There's an annotated version that discusses the differences. I have to track this down sometime. Of course, I only heared about it after I read the 1937 original alongside a 1991 printing (which is — AFAIK — the same as the 1966 edition, which isn't substantially different from the, er, 1952(?) one). Setting aside the dreaded half of the 5th chapter (Bilbo meets Gollum), it's not a big deal. There are some spelling errors corrected, a little bit of syntax and composition. Then there's weird stuff like, apparently Tolkien decided that there were no tomatos in Middle-Earth, so he swapped them out for pickles. What remains, the LotR retcon, isn't very much. Stuff like “when the elves came from the west” changes into “when the elves returned from the West” (not exact quotes), or “High Elves” instead of “gnomes”. But they still sing the same silly songs, and the king of the Mirkwood elves is still in it for the money, and the Necromancer is something of a bugaboo and not the End Of The World As They Know It. Maybe canon has it that The Hobbit is a toned-down in-world children's book, I don't know.

Then there's the 5th chapter. Half of it is exactly the same as in the later editions. The other half is a lot of reshuffling the same sentences. What remains falls broadly into two categories: The later editions add that Gollum came from outside the Misty Mountains and brought the Ring with him, the 1937 one doesn't mention anything about that. And while the later ones have him try and murder Bilbo to get his ring back after losing at riddles, in the 1937 edition Gollum shows Bilbo they way to the goblins' back door — as a substitute prize because he had mislaid the thing he put up in the first place: the Ring.
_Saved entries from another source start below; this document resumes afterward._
def Spec_findPlot (y : Int) (x : Int) (garden : List (List String)) (visited : List (Int × Int)) (out : Int × Int) : Prop := out = findPlot_alt y x garden visited
instance (y : Int) (x : Int) (garden : List (List String)) (visited : List (Int × Int)) (out : Int × Int) : Decidable (Spec_findPlot y x garden visited out) := by unfold Spec_findPlot; infer_instance

-- ===== CLAIM (what is proved, stated in full; the proofs are below) =====
def Claim_equal_findPlot : Prop := ∀ (y : Int) (x : Int) (garden : List (List String)) (visited : List (Int × Int)), Dom_findPlot y x garden visited → Pre_findPlot y x garden visited → Spec_findPlot y x garden visited (findPlot y x garden visited)

-- ===== LEMMAS AND PROOFS =====

theorem pv_witness_ok :
    Dom_findPlot pvWitness_findPlot.1 pvWitness_findPlot.2.1 pvWitness_findPlot.2.2.1 pvWitness_findPlot.2.2.2 ∧
    Pre_findPlot pvWitness_findPlot.1 pvWitness_findPlot.2.1 pvWitness_findPlot.2.2.1 pvWitness_findPlot.2.2.2 := by
  decide

-- A's step function, named for the proofs
def pvStepA (g : List (List String)) (f : Nat) (y x : Int)
    (st : Option (Int × Int × PySem.Set (Int × Int))) (d : Int × Int) :
    Option (Int × Int × PySem.Set (Int × Int)) :=
  st.bind fun s =>
    if pvGuard g y x d then
      if PySem.Set.contains s.2.2 (y + d.1, x + d.2) then some (s.1, s.2.1 + 1, s.2.2)
      else (pvGoA g f (y + d.1) (x + d.2) s.2.2).map fun t => (s.1 + t.1, s.2.1 + 1 + t.2.1, t.2.2)
    else some s

theorem pvGoA_succ (g : List (List String)) (f : Nat) (y x : Int) (v0 : PySem.Set (Int × Int)) :
    pvGoA g (f + 1) y x v0 =
      pvDirs.foldl (pvStepA g f y x) (some (1, 0, PySem.Set.add v0 (y, x))) := rfl

theorem pvContains_false {s : List (Int × Int)} {c : Int × Int} (h : c ∉ s) :
    PySem.Set.contains s c = false := by simp; exact h

theorem pvContains_true {s : List (Int × Int)} {c : Int × Int} (h : c ∈ s) :
    PySem.Set.contains s c = true := by simp; exact h

theorem pvFoldA_none (g : List (List String)) (f : Nat) (y x : Int) (ds : List (Int × Int)) :
    ds.foldl (pvStepA g f y x) none = none := by
  induction ds with
  | nil => rfl
  | cons d ds ih => simpa [pvStepA] using ih

theorem pvFoldA_sub (g : List (List String)) (f : Nat) (y x : Int)
    (hrec : ∀ y' x' v t, pvGoA g f y' x' v = some t → ∀ n, n ∈ v → n ∈ t.2.2) :
    ∀ (ds : List (Int × Int)) (acc : Int × Int × PySem.Set (Int × Int)) t,
      ds.foldl (pvStepA g f y x) (some acc) = some t → ∀ n, n ∈ acc.2.2 → n ∈ t.2.2 := by
  intro ds
  induction ds with
  | nil => intro acc t h n hn; cases h; exact hn
  | cons d ds ih =>
    intro acc t h n hn
    rw [List.foldl_cons] at h
    by_cases hg : pvGuard g y x d = true
    · by_cases hc : PySem.Set.contains acc.2.2 (y + d.1, x + d.2) = true
      · simp only [pvStepA, Option.bind_some, hg, if_true, hc] at h
        exact ih _ _ h n hn
      · simp only [pvStepA, Option.bind_some, hg, if_true, hc, if_false, Bool.false_eq_true] at h
        cases hE : pvGoA g f (y + d.1) (x + d.2) acc.2.2 with
        | none => rw [hE] at h; simp only [Option.map_none] at h; rw [pvFoldA_none] at h; cases h
        | some t1 =>
          rw [hE] at h; simp only [Option.map_some] at h
          exact ih _ _ h n (hrec _ _ _ _ hE n hn)
    · simp only [pvStepA, Option.bind_some, hg, if_false, Bool.false_eq_true] at h
      exact ih _ _ h n hn

theorem pvGoA_sub (g : List (List String)) :
    ∀ (f : Nat) (y x : Int) v t, pvGoA g f y x v = some t → ∀ n, n ∈ v → n ∈ t.2.2 := by
  intro f
  induction f with
  | zero => intro y x v t h; cases h
  | succ f ih =>
    intro y x v t h n hn
    rw [pvGoA_succ] at h
    exact pvFoldA_sub g f y x ih pvDirs _ t h n ((PySem.Set.mem_add v (y, x) n).mpr (Or.inl hn))

-- the finite board and the unvisited in-map cells, for the fuel bounds
noncomputable def pvCells (g : List (List String)) : Finset (Int × Int) :=
  Finset.Icc (0 : Int) ((g.length : Int) - 1) ×ˢ Finset.Icc (0 : Int) (((g.headD []).length : Int) - 1)

theorem pvInMap_iff_mem (g : List (List String)) (c : Int × Int) :
    pvInMap g c.1 c.2 = true ↔ c ∈ pvCells g := by
  simp [pvInMap, pvCells, Finset.mem_Icc]
  omega

theorem pvCells_card (g : List (List String)) :
    (pvCells g).card = g.length * (g.headD []).length := by
  simp [pvCells, Int.card_Icc]
  try omega

noncomputable def pvIMU (g : List (List String)) (v : List (Int × Int)) : Finset (Int × Int) :=
  (pvCells g).filter (fun c => c ∉ v)

theorem pvIMU_subset_cells (g : List (List String)) (v : List (Int × Int)) :
    pvIMU g v ⊆ pvCells g := Finset.filter_subset _ _

theorem pvIMU_anti (g : List (List String)) {v v' : List (Int × Int)}
    (h : ∀ n, n ∈ v → n ∈ v') : (pvIMU g v').card ≤ (pvIMU g v).card := by
  apply Finset.card_le_card
  intro c hc
  simp only [pvIMU, Finset.mem_filter] at hc ⊢
  exact ⟨hc.1, fun hm => hc.2 (h c hm)⟩

theorem pvIMU_add (g : List (List String)) (v : List (Int × Int)) (c : Int × Int) :
    pvIMU g (PySem.Set.add v c) = (pvIMU g v).erase c := by
  ext a
  simp only [pvIMU, Finset.mem_filter, Finset.mem_erase, PySem.Set.mem_add]
  tauto

theorem pvIMU_add_card (g : List (List String)) {v : List (Int × Int)} {c : Int × Int}
    (hc : c ∈ pvCells g) (hv : c ∉ v) :
    (pvIMU g (PySem.Set.add v c)).card + 1 = (pvIMU g v).card := by
  rw [pvIMU_add]
  rw [Finset.card_erase_of_mem (by simp [pvIMU, hc, hv])]
  have : 0 < (pvIMU g v).card := Finset.card_pos.mpr ⟨c, by simp [pvIMU, hc, hv]⟩
  omega

theorem pvFoldA_isSome (g : List (List String)) (f : Nat) (y x : Int)
    (hrec : ∀ y' x' (v' : PySem.Set (Int × Int)), (y', x') ∈ pvCells g → (y', x') ∉ v' →
      (pvIMU g v').card < f → (pvGoA g f y' x' v').isSome) :
    ∀ (ds : List (Int × Int)) (acc : Int × Int × PySem.Set (Int × Int)),
      (pvIMU g acc.2.2).card < f → (ds.foldl (pvStepA g f y x) (some acc)).isSome := by
  intro ds
  induction ds with
  | nil => intro acc _; simp
  | cons d ds ih =>
    intro acc hb
    rw [List.foldl_cons]
    by_cases hg : pvGuard g y x d = true
    · by_cases hc : PySem.Set.contains acc.2.2 (y + d.1, x + d.2) = true
      · simp only [pvStepA, Option.bind_some, hg, if_true, hc]
        exact ih _ hb
      · have hmem : (y + d.1, x + d.2) ∈ pvCells g := by
          have him : pvInMap g (y + d.1) (x + d.2) = true := by
            simp only [pvGuard, Bool.and_eq_true] at hg; exact hg.1
          exact (pvInMap_iff_mem g (y + d.1, x + d.2)).mp him
        have hnv : (y + d.1, x + d.2) ∉ acc.2.2 := by
          intro hm; rw [pvContains_true hm] at hc; exact hc rfl
        obtain ⟨t1, ht1⟩ := Option.isSome_iff_exists.mp (hrec _ _ _ hmem hnv hb)
        simp only [pvStepA, Option.bind_some, hg, if_true, hc, if_false, Bool.false_eq_true, ht1,
          Option.map_some]
        apply ih
        calc (pvIMU g t1.2.2).card ≤ (pvIMU g acc.2.2).card :=
              pvIMU_anti g (pvGoA_sub g f _ _ _ _ ht1)
          _ < f := hb
    · simp only [pvStepA, Option.bind_some, hg, if_false, Bool.false_eq_true]
      exact ih _ hb

theorem pvGoA_isSome (g : List (List String)) :
    ∀ (f : Nat) (y x : Int) (v : PySem.Set (Int × Int)), (y, x) ∈ pvCells g → (y, x) ∉ v →
      (pvIMU g v).card < f → (pvGoA g f y x v).isSome := by
  intro f
  induction f with
  | zero => intro y x v _ _ h; omega
  | succ f ih =>
    intro y x v hc hv hb
    rw [pvGoA_succ]
    apply pvFoldA_isSome g f y x (fun y' x' v' h1 h2 h3 => ih y' x' v' h1 h2 h3)
    show (pvIMU g (PySem.Set.add v (y, x))).card < f
    have := pvIMU_add_card g hc hv
    omega

theorem pvGoA_top_isSome (g : List (List String)) (f : Nat) (y x : Int)
    (v : PySem.Set (Int × Int)) (hf : (pvCells g).card + 1 < f) : (pvGoA g f y x v).isSome := by
  cases f with
  | zero => omega
  | succ f =>
    rw [pvGoA_succ]
    apply pvFoldA_isSome g f y x (fun y' x' v' h1 h2 h3 => pvGoA_isSome g f y' x' v' h1 h2 h3)
    show (pvIMU g (PySem.Set.add v (y, x))).card < f
    have h1 : (pvIMU g (PySem.Set.add v (y, x))).card ≤ (pvCells g).card :=
      Finset.card_le_card (pvIMU_subset_cells g _)
    omega

-- B's inner for-loop: the stack gains exactly the pushed neighbours, adj gains the guard count
def pvPushList (g : List (List String)) (cy cx : Int) (vis q : PySem.Set (Int × Int))
    (ds : List (Int × Int)) : List (Int × Int) :=
  ds.filterMap fun d =>
    if pvGuard g cy cx d && !PySem.Set.contains vis (cy + d.1, cx + d.2)
        && !PySem.Set.contains q (cy + d.1, cx + d.2) then some (cy + d.1, cx + d.2) else none

theorem pvPush_foldl (g : List (List String)) (cy cx : Int) (vis q : PySem.Set (Int × Int)) :
    ∀ (ds : List (Int × Int)) (s : List (Int × Int)) (b : Int),
      ds.foldl (pvPush g cy cx vis q) (s, b) =
        ((pvPushList g cy cx vis q ds).reverse ++ s, b + (ds.countP (pvGuard g cy cx) : Int)) := by
  intro ds
  induction ds with
  | nil => intro s b; simp [pvPushList]
  | cons d ds ih =>
    intro s b
    rw [List.foldl_cons]
    by_cases hg : pvGuard g cy cx d = true
    · by_cases hp : (!PySem.Set.contains vis (cy + d.1, cx + d.2)
          && !PySem.Set.contains q (cy + d.1, cx + d.2)) = true
      · have hstep : pvPush g cy cx vis q (s, b) d = ((cy + d.1, cx + d.2) :: s, b + 1) := by
          simp only [pvPush, hg, if_true]
          rw [if_pos hp]
        rw [hstep, ih]
        simp only [pvPushList, List.filterMap_cons, hg, hp, Bool.true_and, if_true,
          List.countP_cons, List.append_assoc, Prod.mk.injEq]
        exact ⟨by simp, by simp [hg]; ring⟩
      · have hstep : pvPush g cy cx vis q (s, b) d = (s, b + 1) := by
          simp only [pvPush, hg, if_true]
          rw [if_neg (by simp_all)]
        rw [hstep, ih]
        simp only [pvPushList, List.filterMap_cons, List.countP_cons, Prod.mk.injEq]
        rw [if_neg (by simp_all)]
        exact ⟨rfl, by simp [hg]; ring⟩
    · have hstep : pvPush g cy cx vis q (s, b) d = (s, b) := by simp [pvPush, hg]
      rw [hstep, ih]
      simp [pvPushList, hg]

theorem pvPush_rev (g : List (List String)) (cy cx : Int) (vis q : PySem.Set (Int × Int))
    (st : List (Int × Int)) (b : Int) :
    pvDirs.reverse.foldl (pvPush g cy cx vis q) (st, b) =
      (pvPushList g cy cx vis q pvDirs ++ st, b + (pvDirs.countP (pvGuard g cy cx) : Int)) := by
  rw [pvPush_foldl]
  simp only [pvPushList, List.filterMap_reverse, List.reverse_reverse, List.countP_reverse]

theorem pvPushList_inMap (g : List (List String)) (cy cx : Int) (vis q : PySem.Set (Int × Int))
    (ds : List (Int × Int)) : ∀ m ∈ pvPushList g cy cx vis q ds, pvInMap g m.1 m.2 = true := by
  intro m hm
  simp only [pvPushList, List.mem_filterMap] at hm
  obtain ⟨d, _, hd⟩ := hm
  split at hd
  · rename_i hcond
    cases hd
    simp only [Bool.and_eq_true, pvGuard] at hcond
    exact hcond.1.1.1
  · cases hd

theorem pvLoopB_mono (g : List (List String)) (vis : PySem.Set (Int × Int)) :
    ∀ (f : Nat) st p (a b : Int) r, pvLoopB g vis f st p a b = some r →
      pvLoopB g vis (f + 1) st p a b = some r := by
  intro f
  induction f with
  | zero => intro st p a b r h; cases h
  | succ f ih =>
    intro st p a b r h
    cases st with
    | nil => exact h
    | cons c st =>
      rw [pvLoopB] at h ⊢
      by_cases hc : PySem.Set.contains p c = true
      · rw [if_pos hc] at h ⊢; exact ih _ _ _ _ _ h
      · rw [if_neg hc] at h ⊢; exact ih _ _ _ _ _ h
Actually, I find 1952 Gollum more plausible than 1937. Hand over the only tool for a substantial part of your sustenance (crawling up unseen to hapless fishing goblins to strangle them) because some random stranger beat you at riddles, arguably by cheating? Come on!

Or maybe it's not a big deal because invisibility rings can be found in pig's noses or gumball machines after all.
 
I've seen a couple of sources that explain the differences in the 1st edition Hobbit and the revised one. Here is a short synopsis:
The Hobbit has been published in two editions. The second intended to be more in tune with The Lord of the Rings. For example, the first edition makes a reference to "tomatoes", which was altered to "pickles" by Tolkien in the second.

In the first edition, Gollum willingly bets his magic ring on the outcome of the riddle game. During the writing of The Lord of the Rings, Tolkien saw the need to revise this passage, in order to reflect the concept of the One Ring and its powerful hold on Gollum. Tolkien tried many different passages in the chapter that would become chapter 2 of the Lord of the Rings, "The Shadow of the Past". Eventually Tolkien decided a rewrite of The Hobbit was in order, and he sent a sample chapter of this rewrite ("Riddles in the Dark") to his publishers. Initially he heard nothing further, but when he was sent galley proofs of a new edition he learned to his surprise the new chapter had been incorporated as the result of a misunderstanding.

Tolkien explained the two different versions in the introduction of The Lord of the Rings, as well as inside "The Shadow of the Past", as a "lie" that Bilbo made up, probably because of the One Ring's influence on him, and which he originally wrote down in his book. Inside The Lord of the Rings, Bilbo finally confesses the real story at the Council of Elrond, although Gandalf had deduced the truth earlier. As Tolkien presented himself as the translator of the supposedly historic Red Book of Westmarch, where Bilbo and Frodo's stories were recorded, he further explained the two differing stories in The Hobbit by stating he had originally used Bilbo's original story, but later retranslated the work with the "true story" recorded by Frodo.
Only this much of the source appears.